Providing ESD protection for LED chips is well-known and commonplace. LEDs, especially gallium nitride-based LEDs, are particularly susceptible to damage with a reverse bias voltage across its anode and cathode. ESD voltages in normal environments can exceed 10,000 volts.
One example of a way to provide ESD protection for an LED chip is illustrated in FIGS. 1–3, which are described in U.S. Pat. No. 6,547,249, issued to the present inventor and others. This patent is incorporated herein by reference. FIG. 1 illustrates two diodes formed on the same semiconductor chip connected in an anti-parallel configuration. LED 10 is forward biased in normal operation and emits light. Upon a reverse bias voltage being applied to the terminals of LED 10, the ESD protection diode 12 conducts so as to shunt current away from LED 10 and clamp the reverse bias voltage across LED 10 to the voltage drop across diode 12.
FIGS. 2 and 3 are a top-down view and a cross-sectional view, respectively, of one embodiment 40 of a monolithic ESD protection circuit described in the '249 patent.
Diode structures A and B are formed on a highly resistive substrate 20. One structure A is connected as an LED to produce light, while the other structure B is used to clamp reverse breakdown in LED A. P-type layers 41a and 41b overlay active regions 49a and 49b, which are formed on n-type layers 42a and 42b. A trench 43 is formed between devices A and B. Ledges for contact formation on n-type layers 42a and 42b are exposed such that the n-electrodes 45a and 45b are on opposite sides of trench 43. A dielectric layer 47 electrically insulates the metallization layer 46a from all electrical contact except where openings are made for interlayer interconnects, or for contacts to such areas as the p-contacts or n-contacts.
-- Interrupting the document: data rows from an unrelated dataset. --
-- pv_equiv track=rewrite | github.com/pypi-data/pypi-mirror-50 | packages/midtools/midtools-1.0.2.tar.gz/midtools-1.0.2/bin/multiple-significant-base-frequencies.py | sampleIdKey
-- ===== SOURCE A (Python) =====
-- def sampleIdKey(id_):
--     """
--     Get a sort key for a sample id.
--
--     @param id_: The C{str} id of a sample. This will normally take the form
--         of DA222 (letters followed by some digits), but may also have trailing
--         non-digits, as in VK211-G.
--     @raise ValueError: If id_ contains a digit that is not followed by
--         characters that are all also digits.
--     @return: A 3-C{tuple} containing the initial C{str} part of id_ then
--         the C{int} suffix, if any (else C{0}), then the trailing C{str}, if
--         any.
--     """
--     # This is stolen from pyhbv/samples.py
--     prefix = ''
--     value = 0
--     trailing = ''
--
--     state = 'PREFIX'
--
--     for offset, c in enumerate(id_):
--         if state == 'PREFIX':
--             if c.isdigit():
--                 state = 'VALUE'
--                 value = 10 * value + int(c)
--             else:
--                 prefix += c
--         elif state == 'VALUE':
--             if c.isdigit():
--                 value = 10 * value + int(c)
--             else:
--                 state = 'TRAILING'
--                 trailing += c
--         else:
--             trailing += c
--
--     return prefix, value, trailing
-- ===== SOURCE B (Python) =====
-- def _span(s, pred):
--     # Longest prefix of s whose characters all satisfy pred, and the rest.
--     for i, c in enumerate(s):
--         if not pred(c):
--             return s[:i], s[i:]
--     return s, ''
--
--
-- def sampleIdKey(id_):
--     prefix, rest = _span(id_, lambda c: not c.isdigit())
--     digits, trailing = _span(rest, str.isdigit)
--     value = 0
--     for c in digits:
--         value = value * 10 + ord(c) - ord('0')
--     return prefix, value, trailing
-- ===== Notes on version B (the rewrite author's own statement) =====
-- stated objective: simpler
-- what changed: Replaces A's three-state per-character state machine (which grows prefix/trailing strings and switches states) by two span scans that split the id into prefix / digit run / trailing slices, followed by a plain base-10 fold over the digit slice.
import Mathlib
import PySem

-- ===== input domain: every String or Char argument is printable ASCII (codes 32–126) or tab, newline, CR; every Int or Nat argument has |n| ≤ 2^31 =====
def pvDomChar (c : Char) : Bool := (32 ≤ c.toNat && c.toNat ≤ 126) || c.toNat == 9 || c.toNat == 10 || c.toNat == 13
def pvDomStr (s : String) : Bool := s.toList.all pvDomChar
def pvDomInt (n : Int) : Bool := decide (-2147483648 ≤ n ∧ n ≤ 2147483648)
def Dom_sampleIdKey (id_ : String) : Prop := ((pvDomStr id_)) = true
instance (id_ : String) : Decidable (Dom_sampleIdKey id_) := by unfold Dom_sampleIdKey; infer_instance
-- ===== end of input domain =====

-- B replaces A's three-state character state machine by two span scans that split the id
-- into prefix / digit run / trailing, then a plain base-10 fold over the digit run (simpler).

-- ===== PORT A =====
-- One step of A's for-loop; the state 'PREFIX'/'VALUE'/'TRAILING' is encoded 0/1/2.
-- int(c) is ported as (PySem.Int.ofChars? [c]).getD 0: the branch guard PySem.Chars.isdigit c
-- guarantees ofChars? [c] = some, so the default is never used (exact on Dom).
def pvStepA (st : List Char × Int × List Char × Nat) (c : Char) : List Char × Int × List Char × Nat :=
  let (pre, value, trailing, state) := st
  if state = 0 then
    if PySem.Chars.isdigit c then (pre, 10 * value + (PySem.Int.ofChars? [c]).getD 0, trailing, 1)
    else (pre ++ [c], value, trailing, 0)
  else if state = 1 then
    if PySem.Chars.isdigit c then (pre, 10 * value + (PySem.Int.ofChars? [c]).getD 0, trailing, 1)
    else (pre, value, trailing ++ [c], 2)
  else (pre, value, trailing ++ [c], 2)

def sampleIdKey (id_ : String) : String × Int × String :=
  let r := id_.toList.foldl pvStepA ([], 0, [], 0)
  (String.ofList r.1, r.2.1, String.ofList r.2.2.1)

-- ===== PORT B =====
-- Source B's _span helper: longest prefix whose characters satisfy pred, and the rest
def pvSpanB (pred : Char → Bool) (s : List Char) : List Char × List Char :=
  match s with
  | [] => ([], [])
  | c :: cs => if pred c then let (a, b) := pvSpanB pred cs; (c :: a, b) else ([], c :: cs)

-- ord(c) - ord('0') is c.toNat - 48 (as Int, exactly as Python computes it)
def sampleIdKey_alt (id_ : String) : String × Int × String :=
  let (pre, rest) := pvSpanB (fun c => !PySem.Chars.isdigit c) id_.toList
  let (digits, trailing) := pvSpanB (fun c => PySem.Chars.isdigit c) rest
  let value := digits.foldl (fun v c => v * 10 + ((c.toNat : Int) - 48)) 0
  (String.ofList pre, value, String.ofList trailing)

-- ===== PRECONDITION & SPEC =====
def Spec_sampleIdKey (id_ : String) (out : String × Int × String) : Prop := out = sampleIdKey_alt id_
instance (id_ : String) (out : String × Int × String) : Decidable (Spec_sampleIdKey id_ out) := by unfold Spec_sampleIdKey; infer_instance

-- ===== CLAIM (what is proved, stated in full; the proofs are below) =====
def Claim_equal_sampleIdKey : Prop := ∀ (id_ : String), Dom_sampleIdKey id_ → Spec_sampleIdKey id_ (sampleIdKey id_)

-- ===== LEMMAS AND PROOFS =====

theorem pvSpanB_eq (p : Char → Bool) (s : List Char) :
    pvSpanB p s = (s.takeWhile p, s.dropWhile p) := by
  induction s with
  | nil => rfl
  | cons c cs ih =>
    simp only [pvSpanB, List.takeWhile, List.dropWhile]
    cases h : p c <;> simp [ih]

-- int(c) for a character with isdigit c = true (then c is one of '0'..'9')
theorem pvDigitVal (c : Char) (h : PySem.Chars.isdigit c = true) :
    (PySem.Int.ofChars? [c]).getD 0 = (c.toNat : Int) - 48 := by
  simp only [PySem.Chars.isdigit, Bool.and_eq_true, decide_eq_true_eq] at h
  obtain ⟨h1, h2⟩ := h
  have h1' : 48 ≤ c.toNat := h1
  have h2' : c.toNat ≤ 57 := h2
  have hc : c = Char.ofNat c.toNat := by simp [Char.ofNat_toNat]
  interval_cases h3 : c.toNat <;> rw [hc] <;> decide

-- over a digit run, A's accumulator form equals B's accumulator form
theorem pvDigFold (ds : List Char) (h : ∀ c ∈ ds, PySem.Chars.isdigit c = true) (v : Int) :
    ds.foldl (fun a c => 10 * a + (PySem.Int.ofChars? [c]).getD 0) v
      = ds.foldl (fun a c => a * 10 + ((c.toNat : Int) - 48)) v := by
  induction ds generalizing v with
  | nil => rfl
  | cons c cs ih =>
    simp only [List.foldl]
    rw [pvDigitVal c (h c (by simp)), mul_comm]
    exact ih (fun x hx => h x (by simp [hx])) _

theorem pvFoldA_state2 (cs : List Char) (p t : List Char) (v : Int) :
    cs.foldl pvStepA (p, v, t, 2) = (p, v, t ++ cs, 2) := by
  induction cs generalizing t with
  | nil => simp
  | cons c cs ih => simp [List.foldl, pvStepA, ih]

theorem pvFoldA_state1 (cs : List Char) (p t : List Char) (v : Int) :
    cs.foldl pvStepA (p, v, t, 1)
      = (p, (cs.takeWhile PySem.Chars.isdigit).foldl
              (fun a c => 10 * a + (PySem.Int.ofChars? [c]).getD 0) v,
          t ++ cs.dropWhile PySem.Chars.isdigit,
          if cs.dropWhile PySem.Chars.isdigit = [] then 1 else 2) := by
  induction cs generalizing v with
  | nil => simp
  | cons c cs ih =>
    simp only [List.foldl, List.takeWhile, List.dropWhile]
    by_cases h : PySem.Chars.isdigit c = true
    · simp [pvStepA, h, ih]
    · rw [Bool.not_eq_true] at h
      simp [pvStepA, h, pvFoldA_state2]

theorem pvFoldA_state0 (cs : List Char) (p : List Char) :
    cs.foldl pvStepA (p, 0, [], 0)
      = (p ++ cs.takeWhile (fun c => !PySem.Chars.isdigit c),
          ((cs.dropWhile (fun c => !PySem.Chars.isdigit c)).takeWhile PySem.Chars.isdigit).foldl
              (fun a c => 10 * a + (PySem.Int.ofChars? [c]).getD 0) 0,
          (cs.dropWhile (fun c => !PySem.Chars.isdigit c)).dropWhile PySem.Chars.isdigit,
          if cs.dropWhile (fun c => !PySem.Chars.isdigit c) = [] then 0
          else if (cs.dropWhile (fun c => !PySem.Chars.isdigit c)).dropWhile PySem.Chars.isdigit = [] then 1 else 2) := by
  induction cs generalizing p with
  | nil => simp
  | cons c cs ih =>
    simp only [List.foldl, List.takeWhile, List.dropWhile]
    by_cases h : PySem.Chars.isdigit c = true
    · simp [pvStepA, h, pvFoldA_state1]
    · rw [Bool.not_eq_true] at h
      simp [pvStepA, h, ih]

-- ===== VERDICT (by name: the statement is the Claim_ definition above) =====
theorem sampleIdKey_spec : Claim_equal_sampleIdKey := by
  intro id_ _
  unfold Spec_sampleIdKey sampleIdKey sampleIdKey_alt
  simp only [pvSpanB_eq, pvFoldA_state0]
  rw [pvDigFold _ (fun c hc => List.mem_takeWhile_imp hc) 0]
  simp
-- ---- the invariant ----
def LoopInv (N : Nat) (l : List Int) (sA : Int × List Int × PySem.Dict Int Int)
    (sB : Int × Int × PySem.Set Int) : Prop :=
  sA.2.1.length = N ∧
  sA.1 = pxor l ∧
  0 ≤ sB.1 ∧
  (∀ v : Int,
    (sA.2.2.get? v = none ↔ ∀ t : Nat, t ≤ l.length → pxor (l.take t) ≠ v) ∧
    (∀ pre : Int, sA.2.2.get? v = some pre →
      ∃ t : Nat, t ≤ l.length ∧ pre = (t : Int) - 1 ∧ pxor (l.take t) = v ∧
        ∀ t' : Nat, t < t' → t' ≤ l.length → pxor (l.take t') ≠ v)) ∧
  ∃ c : Nat, c ≤ l.length ∧
    sB.2.1 = pxor (l.drop c) ∧
    (∀ v : Int, PySem.Set.contains sB.2.2 v = true ↔
      ∃ t : Nat, c ≤ t ∧ t ≤ l.length ∧ pxor ((l.take t).drop c) = v) ∧
    (∀ j : Nat, j < l.length → c ≤ j + 1 → sA.2.1.getD j 0 = sB.1) ∧
    (∀ j j' : Nat, j ≤ j' → j' < l.length → sA.2.1.getD j 0 ≤ sA.2.1.getD j' 0) ∧
    (∀ j : Nat, j < l.length → 0 ≤ sA.2.1.getD j 0) ∧
    (∀ j : Nat, l.length ≤ j → sA.2.1.getD j 0 = 0) ∧
    (c = 0 → sB.1 = 0) ∧
    (c = 1 → sB.1 = 1) ∧
    (∀ c2 : Nat, c = c2 + 2 → sA.2.1.getD c2 0 = sB.1 - 1)

theorem dp_next_nocut (k c : Nat) (b : Int) (D D' : Nat → Int)
    (hc : c ≤ k) (hb0 : 0 ≤ b)
    (hd1 : ∀ j, j < k → c ≤ j + 1 → D j = b)
    (hd2 : ∀ j j', j ≤ j' → j' < k → D j ≤ D j')
    (hd5 : ∀ j, j < k → 0 ≤ D j)
    (hd7 : ∀ j, k ≤ j → D j = 0)
    (hc2 : ∀ c2, c = c2 + 2 → D c2 = b - 1)
    (hD' : ∀ j, D' j = if j = k then b else D j) :
    (∀ j, j < k + 1 → c ≤ j + 1 → D' j = b) ∧
    (∀ j j', j ≤ j' → j' < k + 1 → D' j ≤ D' j') ∧
    (∀ j, j < k + 1 → 0 ≤ D' j) ∧
    (∀ j, k + 1 ≤ j → D' j = 0) ∧
    (∀ c2, c = c2 + 2 → D' c2 = b - 1) := by
  have hle : ∀ j, j < k → D j ≤ b := by
    intro j hj
    by_cases hcj : c ≤ j + 1
    · exact le_of_eq (hd1 j hj hcj)
    · have h2 := hd2 j (k - 1) (by omega) (by omega)
      rw [hd1 (k - 1) (by omega) (by omega)] at h2
      exact h2
  refine ⟨?_, ?_, ?_, ?_, ?_⟩
  · intro j hj hcj
    rw [hD']
    rcases eq_or_ne j k with rfl | hne
    · simp
    · rw [if_neg hne]; exact hd1 j (by omega) hcj
  · intro j j' hjj hj'
    rw [hD', hD']
    rcases eq_or_ne j' k with rfl | hne'
    · rcases eq_or_ne j j' with rfl | hne
      · simp
      · rw [if_neg hne, if_pos rfl]; exact hle j (by omega)
    · rw [if_neg hne', if_neg (by omega)]
      exact hd2 j j' hjj (by omega)
  · intro j hj
    rw [hD']
    rcases eq_or_ne j k with rfl | hne
    · simpa using hb0
    · rw [if_neg hne]; exact hd5 j (by omega)
  · intro j hj
    rw [hD', if_neg (by omega)]
    exact hd7 j (by omega)
  · intro c2 h
    rw [hD', if_neg (by omega)]
    exact hc2 c2 h
def solution (sen : List String) (n : Int) : Int :=
  let p := sen.foldl (fun (p : Int × PySem.Set String) str =>
      let isshift := if pyIslower str = false then 1 else p.1
      let str2 := if pyIslower str = false then PySem.Str.lower str else str
      (isshift, PySem.Set.union p.2 (str2.toList.map (fun c => String.ofList [c]))))
    (0, PySem.Set.empty)
  let charSet := if p.1 = 1 then PySem.Set.add p.2 "shift" else p.2
  -- char_set.remove(' '): KeyError when no sentence contains ' ' — excluded by Pre_solution
  let charSet := (PySem.Set.remove? charSet " ").getD []
  let comb := (PySem.List.pyRange 1 (n + 1) 1).foldl
      (fun acc i => acc ++ PySem.List.combinations charSet i.toNat) []
  comb.foldl (fun mx st =>
    let s := sen.foldl (fun s str => s + getScore str st) 0
    if s > mx then s else mx) 0

-- ===== PORT B =====

-- {c.lower() for c in s if c != ' '}, plus 'shift' if any character is uppercase
def reqOf (s : String) : PySem.Set String :=
  let base := PySem.Set.ofList
      ((s.toList.filter (fun c => c ≠ ' ')).map (fun c => String.ofList [PySem.Chars.lowerChar c]))
  if s.toList.any PySem.Chars.isupper then PySem.Set.add base "shift" else base

-- len(s) + sum(c.isupper() for c in s)
def entryVal (s : String) : Int :=
  (s.toList.length : Int) + ((s.toList.countP PySem.Chars.isupper : Nat) : Int)
-- pv_equiv track=rewrite | github.com/tushar1977/aoc-2025 | aoc_tools.py | dp_memo
-- ===== SOURCE A (Python) =====
-- def dp_memo(display, towels, memo):
--     if display in memo:
--         return memo[display]
--
--     if display == "":
--         return 1
--
--     ways = 0
--     for p in towels:
--         if display.startswith(p):
--             remaining = display[len(p) :]
--             ways += dp_memo(remaining, towels, memo)
--
--     memo[display] = ways
--     return ways
-- ===== SOURCE B (Python) =====
-- def dp_memo(display, towels, memo):
--     n = len(display)
--     keylens = set(len(k) for k in memo)
--     ways = [0] * (n + 1)
--     for i in reversed(range(n + 1)):
--         v = memo.get(display[i:]) if (n - i) in keylens else None
--         if v is not None:
--             ways[i] = v
--         elif i == n:
--             ways[i] = 1
--         else:
--             total = 0
--             for p in towels:
--                 if display.startswith(p, i):
--                     total += ways[i + len(p)]
--             ways[i] = total
--     return ways[0]
-- ===== Notes on version B (the rewrite author's own statement) =====
-- stated objective: alternative
-- what changed: Replaced the memoized top-down recursion over suffix strings (which mutates the memo dict) by a single bottom-up DP pass filling an array of counts indexed by suffix start position, consulting the given memo via a precomputed set of its key lengths; no recursion and no memo mutation.
import Mathlib
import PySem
P-electrode 44a and n-electrode 45b are connected by interconnect 46a such that the p-contact of LED A is connected to the n-contact of clamping device B. In the region where interconnect 46a is deposited, the n-contact of LED A is isolated from interconnect 46a by dielectric layer 47. As shown in FIG. 2., the interconnection between the p-contact of LED A and the n-contact of clamping device B is formed on one side of the device, and the interconnection between the n-contact of LED A and the p-contact of clamping device B is formed on the other side of the device. The structure can then be connected to a submount or other structure (not shown) by solder bumps or wire bonds 48.
One drawback associated with placing an ESD diode on the same chip as an LED intended to emit light is that the ESD diode uses up area on the chip, thus reducing the area and the light output of the light producing diode. Although the ESD diode may output light when forward biased, such light output is inconsequential to its ESD function. Another problem is that the high currents through the forward biased ESD diode must be carried through the series resistance of the diode. The series resistance includes the resistances of the metal and the bulk resistances of the N and P type material forming the ESD diode. The series resistance becomes very significant at high ESD currents since a relatively high voltage (V=IRs) may be dropped across the series resistance. Additionally, the structures of FIGS. 1–3 do not allow the light emitting diode and ESD diode to be individually tested for quality and reliability since the interconnections are already made on the chip.